I believe this solar node network and its associated data will become a very powerful tool to plan future business models and business expansion with respect renewable energy generation.

The other exciting opportunity John and I have discussed, is the opportunity to expand the SolarNetwork infrastructure to support V2G (vehicle to grid) functionality. The idea being that if the owner of the EV plugs the car in for a top up, indicates that they want to minimise the cost of the charge (and the impact on the environment) and that they will not need the car for another 4 hours say. This then allows the V2G system to effectively sell power from the EV battery pack during peak demand and charge the pack when demand is less and power is cheaper. The V2G system manges this process to ensure the pack is fully charged upon the owners return. Of course the owner also has the option to tell the V2G system to just charge the pack as quickly as possible and keep it that way until they return if thats what they desire.

This may sound like a magical fairy tale, but from a software engineering point of view this fits into the category of a very doable medium scale project. The bigger challenge is with the physical infrastructure. This is where the beauty of attacking it with an Open Source project comes in. It will allow the basic concept to be developed to a working stage with one specific type of infrastructure (e.g a specific charger and/or inverter combination).
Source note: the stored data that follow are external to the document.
-- pv_equiv track=rewrite | github.com/turonova/cryoCAT | cryocat/tango.py | build_descriptor_feature_map
-- ===== SOURCE A (Python) =====
-- def build_descriptor_feature_map(desc_list, feat_list):
--     result = {}
--     for desc in desc_list:
--         if not desc.endswith("Descriptor"):
--             continue  # skip invalid entries
--         base = desc[: -len("Descriptor")]
--         matches = [b for b in feat_list if b.endswith(base)]
--         result[desc] = matches
--     return result
-- ===== SOURCE B (Python) =====
-- def build_descriptor_feature_map(desc_list, feat_list):
--     # Build a suffix index once: every suffix of every feature maps to the list of
--     # features (in feat_list order) that end with it; each descriptor's base is then
--     # a single dict lookup instead of a scan of feat_list.
--     index = {}
--     for f in feat_list:
--         s = f
--         while True:
--             index.setdefault(s, []).append(f)
--             if not s:
--                 break
--             s = s[1:]
--     return {d: index.get(d[: -len("Descriptor")], [])
--             for d in desc_list if d.endswith("Descriptor")}
-- ===== Notes on version B (the rewrite author's own statement) =====
-- stated objective: alternative
-- what changed: A rescans feat_list for every valid descriptor with an endswith test; B builds a suffix index once (every suffix of every feature mapped to the features ending in it, in feat order) and answers each descriptor's base by a single dict lookup.
import Mathlib
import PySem

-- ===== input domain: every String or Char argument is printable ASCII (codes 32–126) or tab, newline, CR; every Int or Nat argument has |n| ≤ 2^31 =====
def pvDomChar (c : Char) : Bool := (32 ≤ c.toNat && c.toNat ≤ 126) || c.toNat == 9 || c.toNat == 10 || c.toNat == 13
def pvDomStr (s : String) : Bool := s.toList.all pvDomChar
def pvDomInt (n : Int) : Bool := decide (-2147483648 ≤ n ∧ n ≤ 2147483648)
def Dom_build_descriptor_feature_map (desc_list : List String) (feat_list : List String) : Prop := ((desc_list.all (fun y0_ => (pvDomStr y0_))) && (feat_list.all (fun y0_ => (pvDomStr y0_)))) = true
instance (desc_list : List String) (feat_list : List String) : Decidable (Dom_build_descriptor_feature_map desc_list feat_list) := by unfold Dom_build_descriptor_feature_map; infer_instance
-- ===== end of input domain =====

-- B replaces A's per-descriptor rescans of feat_list by a suffix index built once over
-- the features (every suffix of every feature -> features ending in it), so each
-- descriptor's base becomes a single dict lookup (alternative algorithm).


-- ===== PORT A =====
-- loop body of A's 'for desc in desc_list' (dict update with the matched list)
def bdfStepA (feat_list : List String) (result : PySem.Dict String (List String))
    (desc : String) : PySem.Dict String (List String) :=
  if !(PySem.Str.endswith desc "Descriptor") then result
  else
    let base := PySem.Str.slice desc none (some (-(10 : Int)))   -- desc[: -len("Descriptor")]
    let matched := feat_list.foldl
      (fun ms b => if PySem.Str.endswith b base then ms ++ [b] else ms) []
    result.insert desc matched

def build_descriptor_feature_map (desc_list : List String) (feat_list : List String) :
    List (String × List String) :=
  (desc_list.foldl (bdfStepA feat_list) PySem.Dict.empty).items

-- ===== PORT B =====
-- B's inner while loop: walk the suffix chain of feature f (s, s[1:], …, "")
-- appending f to index[s] (index.setdefault(s, []).append(f) = Dict.modify s [] (· ++ [f]));
-- the chain is peeled char by char, so it is the structural recursion on f's char list.
def bdfAddSuffixes (f : String) (index : PySem.Dict String (List String)) :
    List Char → PySem.Dict String (List String)
  | [] => index.modify (String.ofList []) [] (· ++ [f])
  | c :: t => bdfAddSuffixes f (index.modify (String.ofList (c :: t)) [] (· ++ [f])) t

-- B's first loop: build the suffix index over feat_list
def bdfIndex (feat_list : List String) : PySem.Dict String (List String) :=
  feat_list.foldl (fun index f => bdfAddSuffixes f index f.toList) PySem.Dict.empty

-- B's final dict comprehension (insertion with overwrite, as a fold)
def build_descriptor_feature_map_alt (desc_list : List String) (feat_list : List String) :
    List (String × List String) :=
  let index := bdfIndex feat_list
  (desc_list.foldl
    (fun res d =>
      if PySem.Str.endswith d "Descriptor" then
        res.insert d (index.getD (PySem.Str.slice d none (some (-(10 : Int)))) [])
      else res)
    PySem.Dict.empty).items

-- ===== PRECONDITION & SPEC =====
def Spec_build_descriptor_feature_map (desc_list : List String) (feat_list : List String) (out : List (String × List String)) : Prop := out = build_descriptor_feature_map_alt desc_list feat_list
instance (desc_list : List String) (feat_list : List String) (out : List (String × List String)) : Decidable (Spec_build_descriptor_feature_map desc_list feat_list out) := by unfold Spec_build_descriptor_feature_map; infer_instance

-- ===== CLAIM (what is proved, stated in full; the proofs are below) =====
def Claim_equal_build_descriptor_feature_map : Prop := ∀ (desc_list : List String) (feat_list : List String), Dom_build_descriptor_feature_map desc_list feat_list → Spec_build_descriptor_feature_map desc_list feat_list (build_descriptor_feature_map desc_list feat_list)

-- ===== LEMMAS AND PROOFS =====

-- walking the suffix chain of l appends f exactly at the keys that are suffixes of l
lemma bdfAddSuffixes_getD (f : String) (s : String) :
    ∀ (l : List Char) (index : PySem.Dict String (List String)),
      (bdfAddSuffixes f index l).getD s []
        = if s.toList <:+ l then index.getD s [] ++ [f] else index.getD s [] := by
  intro l
  induction l with
  | nil =>
    intro index
    simp only [bdfAddSuffixes, PySem.Dict.getD_modify]
    by_cases h : s = String.ofList []
    · have hs : s.toList = ([] : List Char) := by rw [h, String.toList_ofList]
      simp [h]
    · have hs : s.toList ≠ ([] : List Char) := by
        intro hc; exact h (String.toList_inj.mp (by rw [hc, String.toList_ofList]))
      simp [h, List.suffix_nil, hs]
  | cons c t ih =>
    intro index
    simp only [bdfAddSuffixes, ih, PySem.Dict.getD_modify]
    by_cases ht : s.toList <:+ t
    · have hlen : s.toList.length ≤ t.length := ht.length_le
      have hne : s ≠ String.ofList (c :: t) := by
        intro hc
        have : s.toList = c :: t := by rw [hc, String.toList_ofList]
        simp [this] at hlen
      have : s.toList <:+ c :: t := ht.trans (List.suffix_cons c t)
      simp [ht, hne, this]
    · by_cases h : s = String.ofList (c :: t)
      · have hs : s.toList = c :: t := by rw [h, String.toList_ofList]
        have hnt : ¬ (c :: t <:+ t) := fun hc => absurd hc.length_le (by simp)
        simp [h, hnt]
      · have hs : ¬ (s.toList <:+ c :: t) := by
          intro hc
          rcases List.suffix_cons_iff.mp hc with he | hsuf
          · exact h (String.toList_inj.mp (by rw [he, String.toList_ofList]))
          · exact ht hsuf
        simp [ht, h, hs]

-- the suffix index lists, for each key s, exactly the features ending in s, in order
lemma bdfIndex_getD (feat_list : List String) (s : String) :
    (bdfIndex feat_list).getD s []
      = feat_list.filter (fun b => PySem.Str.endswith b s) := by
  unfold bdfIndex
  suffices h : ∀ (fs : List String) (d : PySem.Dict String (List String)),
      (fs.foldl (fun index f => bdfAddSuffixes f index f.toList) d).getD s []
        = d.getD s [] ++ fs.filter (fun b => PySem.Str.endswith b s) by
    simpa using h feat_list PySem.Dict.empty
  intro fs
  induction fs with
  | nil => intro d; simp
  | cons f rest ih =>
    intro d
    simp only [List.foldl_cons, ih, bdfAddSuffixes_getD, List.filter_cons]
    by_cases h : s.toList <:+ f.toList
    · have he : PySem.Str.endswith f s = true := by
        rw [PySem.Str.endswith_eq]; exact (PySem.Chars.endswith_iff _ _).mpr h
      rw [if_pos h, if_pos he]
      simp
    · have he : ¬ (PySem.Str.endswith f s = true) := by
        rw [PySem.Str.endswith_eq]
        exact fun hc => h ((PySem.Chars.endswith_iff _ _).mp hc)
      rw [if_neg h, if_neg he]

-- the two per-descriptor step functions are equal
lemma bdfStep_eq (feat_list : List String) :
    bdfStepA feat_list
      = fun res d =>
          if PySem.Str.endswith d "Descriptor" then
            res.insert d ((bdfIndex feat_list).getD (PySem.Str.slice d none (some (-(10 : Int)))) [])
          else res := by
  funext res d
  unfold bdfStepA
  cases hE : PySem.Str.endswith d "Descriptor" with
  | false => simp only [Bool.not_false, if_true, Bool.false_eq_true, if_false]
  | true =>
    simp only [Bool.not_true, Bool.false_eq_true, if_false, if_true]
    have hfold := PySem.List.foldl_append_if
      (fun b => PySem.Str.endswith b (PySem.Str.slice d none (some (-(10 : Int))))) id
      feat_list ([] : List String)
    simp only [id, List.nil_append] at hfold
    rw [hfold, List.map_id, bdfIndex_getD]

-- ===== VERDICT (by name: the statement is the Claim_ definition above) =====
theorem build_descriptor_feature_map_spec : Claim_equal_build_descriptor_feature_map := by
  intro desc_list feat_list _
  unfold Spec_build_descriptor_feature_map build_descriptor_feature_map build_descriptor_feature_map_alt
  rw [bdfStep_eq]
The capability can then be expanded by adding additional functionality to the control algorithms and by adding support for other brands and models of infrastructure (i.e. other manufactures charges and inverters).

Greenstage has already ordered a solar node and hopes to be on the SolarNetwork in the next couple of months. If you would like a solar node, or to get involved with the development, please contact John and let him know how great his project is.

Why wait for the world to change? Lets just do what needs to be done!